## ASSIGNMENT
Nothing below is to be printed except the lines between the line holding "let conj := p.2.2.foldl" and the line holding "unfold Pre_sort_modules; infer_instance", inclusive, each exactly as it appears.

=== MATERIAL FOR THE TASK ===

-- B inverts the nesting: flip-flops by one filter/map pass, conjunction targets collected once
-- in first-reference order, then each target PULLS its inputs by scanning all modules (objective: alternative).
-- Note: the Python A mutates its argument (modules["rx"] = ...); B performs the same mutation; the
-- equivalence proved here is about the RETURN value.


-- ===== PORT A =====
def sort_modules (modules : List (String × String × List String)) :
    (List (String × Int)) × (List (String × List (String × Int))) :=
  -- modules[Module.RX] = [Module.CONJUNCTION, []]
  let m := (PySem.Dict.ofList modules).insert "rx" ("&", ([] : List String))
  -- for name, m in modules.items(): …  (flip_flops and conjunctions built in one pass)
  let st := m.items.foldl
    (fun (st : PySem.Dict String Int × PySem.Dict String (PySem.Dict String Int)) p =>
      let ff := if p.2.1 == "%" then st.1.insert p.1 0 else st.1
      let conj := p.2.2.foldl
        (fun c oname =>
          if (m.getD oname ("", [])).1 == "&" then
            -- conjunctions.setdefault(oname, {})[name] = -1 if oname == Module.RX else 0
            (c.setdefault oname PySem.Dict.empty).modify oname PySem.Dict.empty
              (fun inner => inner.insert p.1 (if oname == "rx" then -1 else 0))
          else c)
        st.2
      (ff, conj))
    (PySem.Dict.empty, PySem.Dict.empty)
  (st.1.items, st.2.items.map (fun q => (q.1, q.2.items)))

-- ===== PORT B =====
def sort_modules_alt (modules : List (String × String × List String)) :
    (List (String × Int)) × (List (String × List (String × Int))) :=
  let m := (PySem.Dict.ofList modules).insert "rx" ("&", ([] : List String))
  let items := m.items
  -- flip_flops = {name: 0 for name, (t, _) in modules.items() if t == "%"}
  let flip_flops := (items.filter (fun p => p.2.1 == "%")).map (fun p => (p.1, (0 : Int)))
  -- targets = dict.fromkeys(d for _,(_,outs) in modules.items() for d in outs if modules[d][0] == "&")
  let targets := PySem.List.dedup
    ((items.flatMap (fun p => p.2.2)).filter (fun d => (m.getD d ("", [])).1 == "&"))
  -- conjunctions = {d: {src: -1 if d == "rx" else 0 for src,(_,outs) in modules.items() if d in outs} for d in targets}
  let conjunctions := targets.map (fun d =>
    (d, (items.filter (fun p => p.2.2.contains d)).map
          (fun p => (p.1, if d == "rx" then (-1 : Int) else 0))))
  (flip_flops, conjunctions)

-- ===== PRECONDITION & SPEC =====
-- Pre_ excludes exactly the inputs on which the Python A raises KeyError: some module's output
-- list names a module that is not a key of the dict (after the forced "rx" insertion).
def Pre_sort_modules (modules : List (String × String × List String)) : Prop :=
  ∀ p ∈ ((PySem.Dict.ofList modules).insert "rx" ("&", ([] : List String))).items,
    ∀ oname ∈ p.2.2,
      ((PySem.Dict.ofList modules).insert "rx" ("&", ([] : List String))).contains oname = true
instance (modules : List (String × String × List String)) : Decidable (Pre_sort_modules modules) := by
  unfold Pre_sort_modules; infer_instance

def pvWitness_sort_modules : (List (String × String × List String)) :=
  [("a", "%", ["c"]), ("c", "&", ["rx"])]

def Spec_sort_modules (modules : List (String × String × List String)) (out : (List (String × Int)) × (List (String × List (String × Int)))) : Prop := out = sort_modules_alt modules
instance (modules : List (String × String × List String)) (out : (List (String × Int)) × (List (String × List (String × Int)))) : Decidable (Spec_sort_modules modules out) := by unfold Spec_sort_modules; infer_instance

-- ===== CLAIM (what is proved, stated in full; the proofs are below) =====
def Claim_equal_sort_modules : Prop := ∀ (modules : List (String × String × List String)), Dom_sort_modules modules → Pre_sort_modules modules → Spec_sort_modules modules (sort_modules modules)

-- ===== LEMMAS AND PROOFS =====

def pvTgts (cond : String → Bool) (l : List (String × String × List String)) : List String :=
  PySem.List.dedup ((l.flatMap (fun p => p.2.2)).filter cond)

lemma mem_pvTgts (cond : String → Bool) (l : List (String × String × List String)) (d : String) :
    d ∈ pvTgts cond l ↔ (cond d = true ∧ ∃ p ∈ l, d ∈ p.2.2) := by
  simp [pvTgts, List.mem_filter, List.mem_flatMap]
  tauto

lemma pvTgts_append (cond : String → Bool) (l : List (String × String × List String))
    (n t : String) (u : List String) (d : String) :
    pvTgts cond (l ++ [(n, t, u ++ [d])])
      = if cond d = true ∧ d ∉ pvTgts cond (l ++ [(n, t, u)]) then pvTgts cond (l ++ [(n, t, u)]) ++ [d]
        else pvTgts cond (l ++ [(n, t, u)]) := by
  have h1 : (l ++ [(n, t, u ++ [d])]).flatMap (fun p => p.2.2)
      = (l ++ [(n, t, u)]).flatMap (fun p => p.2.2) ++ [d] := by
    simp [List.flatMap_append]
  unfold pvTgts
  rw [h1]
  by_cases hc : cond d = true
  · rw [List.filter_append, List.filter_singleton]
    simp only [hc, cond_true]
    have h2 : PySem.List.dedup (((l ++ [(n, t, u)]).flatMap (fun p => p.2.2)).filter cond ++ [d])
        = PySem.Set.add (PySem.List.dedup (((l ++ [(n, t, u)]).flatMap (fun p => p.2.2)).filter cond)) d := by
      simp [PySem.List.dedup, PySem.Set.ofList, List.foldl_append]
    rw [h2]
    by_cases hm : d ∈ pvTgts cond (l ++ [(n, t, u)])
    · have hcc : List.contains (PySem.List.dedup (((l ++ [(n,t,u)]).flatMap (fun p => p.2.2)).filter cond)) d = true := by
        simpa [pvTgts, List.contains_iff_mem] using hm
      have h3 : PySem.Set.add (PySem.List.dedup (((l ++ [(n,t,u)]).flatMap (fun p => p.2.2)).filter cond)) d
          = PySem.List.dedup (((l ++ [(n,t,u)]).flatMap (fun p => p.2.2)).filter cond) := by
        simp only [PySem.Set.add, PySem.Set.contains, hcc]
        rw [if_pos trivial]
      rw [h3, if_neg (fun h => h.2 hm)]
    · have hcc : List.contains (PySem.List.dedup (((l ++ [(n,t,u)]).flatMap (fun p => p.2.2)).filter cond)) d = false := by
        simp [pvTgts] at hm
        simp
        simpa using hm
      have h3 : PySem.Set.add (PySem.List.dedup (((l ++ [(n,t,u)]).flatMap (fun p => p.2.2)).filter cond)) d
          = PySem.List.dedup (((l ++ [(n,t,u)]).flatMap (fun p => p.2.2)).filter cond) ++ [d] := by
        simp only [PySem.Set.add, PySem.Set.contains, hcc]
        rw [if_neg (by simp)]
      rw [h3, if_pos ⟨trivial, hm⟩]
  · simp only [eq_false_of_ne_true hc]
    rw [List.filter_append, List.filter_singleton]
    simp [hc]

def pvInn (v : String → Int) (l : List (String × String × List String)) (d : String) :
    List (String × Int) :=
  (l.filter (fun p => p.2.2.contains d)).map (fun p => (p.1, v d))

def pvWit (cond : String → Bool) (v : String → Int) (l : List (String × String × List String)) :
    PySem.Dict String (PySem.Dict String Int) :=
  ⟨(pvTgts cond l).map (fun d => (d, ⟨pvInn v l d⟩))⟩

def pvStep (cond : String → Bool) (v : String → Int)
    (c : PySem.Dict String (PySem.Dict String Int)) (src d : String) :
    PySem.Dict String (PySem.Dict String Int) :=
  if cond d then
    (c.setdefault d PySem.Dict.empty).modify d PySem.Dict.empty
      (fun inner => inner.insert src (v d))
  else c

lemma pvInn_last (v : String → Int) (pre : List (String × String × List String))
    (n t : String) (w : List String) (d : String) :
    pvInn v (pre ++ [(n, t, w)]) d
      = pvInn v pre d ++ (if w.contains d then [(n, v d)] else []) := by
  unfold pvInn
  rw [List.filter_append, List.map_append, List.filter_singleton]
  by_cases h : d ∈ w
  · simp [h]
  · simp [h]

lemma contains_last {w : List String} {d d' : String} (hne : d' ≠ d) :
    (w ++ [d]).contains d' = w.contains d' := by
  simp [hne]

lemma find_beq_self {T : List String} {d : String} (h : d ∈ T) :
    T.find? (fun x => x == d) = some d := by
  induction T with
  | nil => cases h
  | cons x xs ih =>
    by_cases hx : x = d
    · subst hx; simp
    · simp only [List.find?_cons]
      rw [show (x == d) = false by simp [hx]]
      rcases List.mem_cons.mp h with h1 | h1
      · exact absurd h1.symm hx
      · exact ih h1

lemma contains_wit (cond : String → Bool) (v : String → Int)
    (l : List (String × String × List String)) (x : String) :
    (pvWit cond v l).contains x = decide (x ∈ pvTgts cond l) := by
  simp [pvWit, PySem.Dict.contains, List.any_map]
  have : ((fun (p : String × PySem.Dict String Int) => p.1 == x) ∘ fun d => (d, (⟨pvInn v l d⟩ : PySem.Dict String Int))) = fun d => d == x := rfl
  rw [this]
  by_cases h : x ∈ pvTgts cond l
  · simp only [h, decide_true, List.any_eq_true]
    exact ⟨x, h, by simp⟩
  · simp only [h, decide_false, List.any_eq_false]
    intro a ha hax
    exact absurd ((eq_of_beq hax) ▸ ha) h

lemma getD_wit (cond : String → Bool) (v : String → Int)
    (l : List (String × String × List String)) (d : String) (dflt : PySem.Dict String Int)
    (h : d ∈ pvTgts cond l) :
    (pvWit cond v l).getD d dflt = ⟨pvInn v l d⟩ := by
  unfold pvWit PySem.Dict.getD PySem.Dict.get?
  rw [List.find?_map]
  have : ((pvTgts cond l).find? ((fun p => p.1 == d) ∘ (fun d => (d, (⟨pvInn v l d⟩ : PySem.Dict String Int))))) = (pvTgts cond l).find? (fun x => x == d) := by
    rfl
  rw [this, find_beq_self h]
  rfl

===

## ANSWER TO THIS TASK
      let conj := p.2.2.foldl
        (fun c oname =>
          if (m.getD oname ("", [])).1 == "&" then
            -- conjunctions.setdefault(oname, {})[name] = -1 if oname == Module.RX else 0
            (c.setdefault oname PySem.Dict.empty).modify oname PySem.Dict.empty
              (fun inner => inner.insert p.1 (if oname == "rx" then -1 else 0))
          else c)
        st.2
      (ff, conj))
    (PySem.Dict.empty, PySem.Dict.empty)
  (st.1.items, st.2.items.map (fun q => (q.1, q.2.items)))

-- ===== PORT B =====
def sort_modules_alt (modules : List (String × String × List String)) :
    (List (String × Int)) × (List (String × List (String × Int))) :=
  let m := (PySem.Dict.ofList modules).insert "rx" ("&", ([] : List String))
  let items := m.items
  -- flip_flops = {name: 0 for name, (t, _) in modules.items() if t == "%"}
  let flip_flops := (items.filter (fun p => p.2.1 == "%")).map (fun p => (p.1, (0 : Int)))
  -- targets = dict.fromkeys(d for _,(_,outs) in modules.items() for d in outs if modules[d][0] == "&")
  let targets := PySem.List.dedup
    ((items.flatMap (fun p => p.2.2)).filter (fun d => (m.getD d ("", [])).1 == "&"))
  -- conjunctions = {d: {src: -1 if d == "rx" else 0 for src,(_,outs) in modules.items() if d in outs} for d in targets}
  let conjunctions := targets.map (fun d =>
    (d, (items.filter (fun p => p.2.2.contains d)).map
          (fun p => (p.1, if d == "rx" then (-1 : Int) else 0))))
  (flip_flops, conjunctions)

-- ===== PRECONDITION & SPEC =====
-- Pre_ excludes exactly the inputs on which the Python A raises KeyError: some module's output
-- list names a module that is not a key of the dict (after the forced "rx" insertion).
def Pre_sort_modules (modules : List (String × String × List String)) : Prop :=
  ∀ p ∈ ((PySem.Dict.ofList modules).insert "rx" ("&", ([] : List String))).items,
    ∀ oname ∈ p.2.2,
      ((PySem.Dict.ofList modules).insert "rx" ("&", ([] : List String))).contains oname = true
instance (modules : List (String × String × List String)) : Decidable (Pre_sort_modules modules) := by
  unfold Pre_sort_modules; infer_instance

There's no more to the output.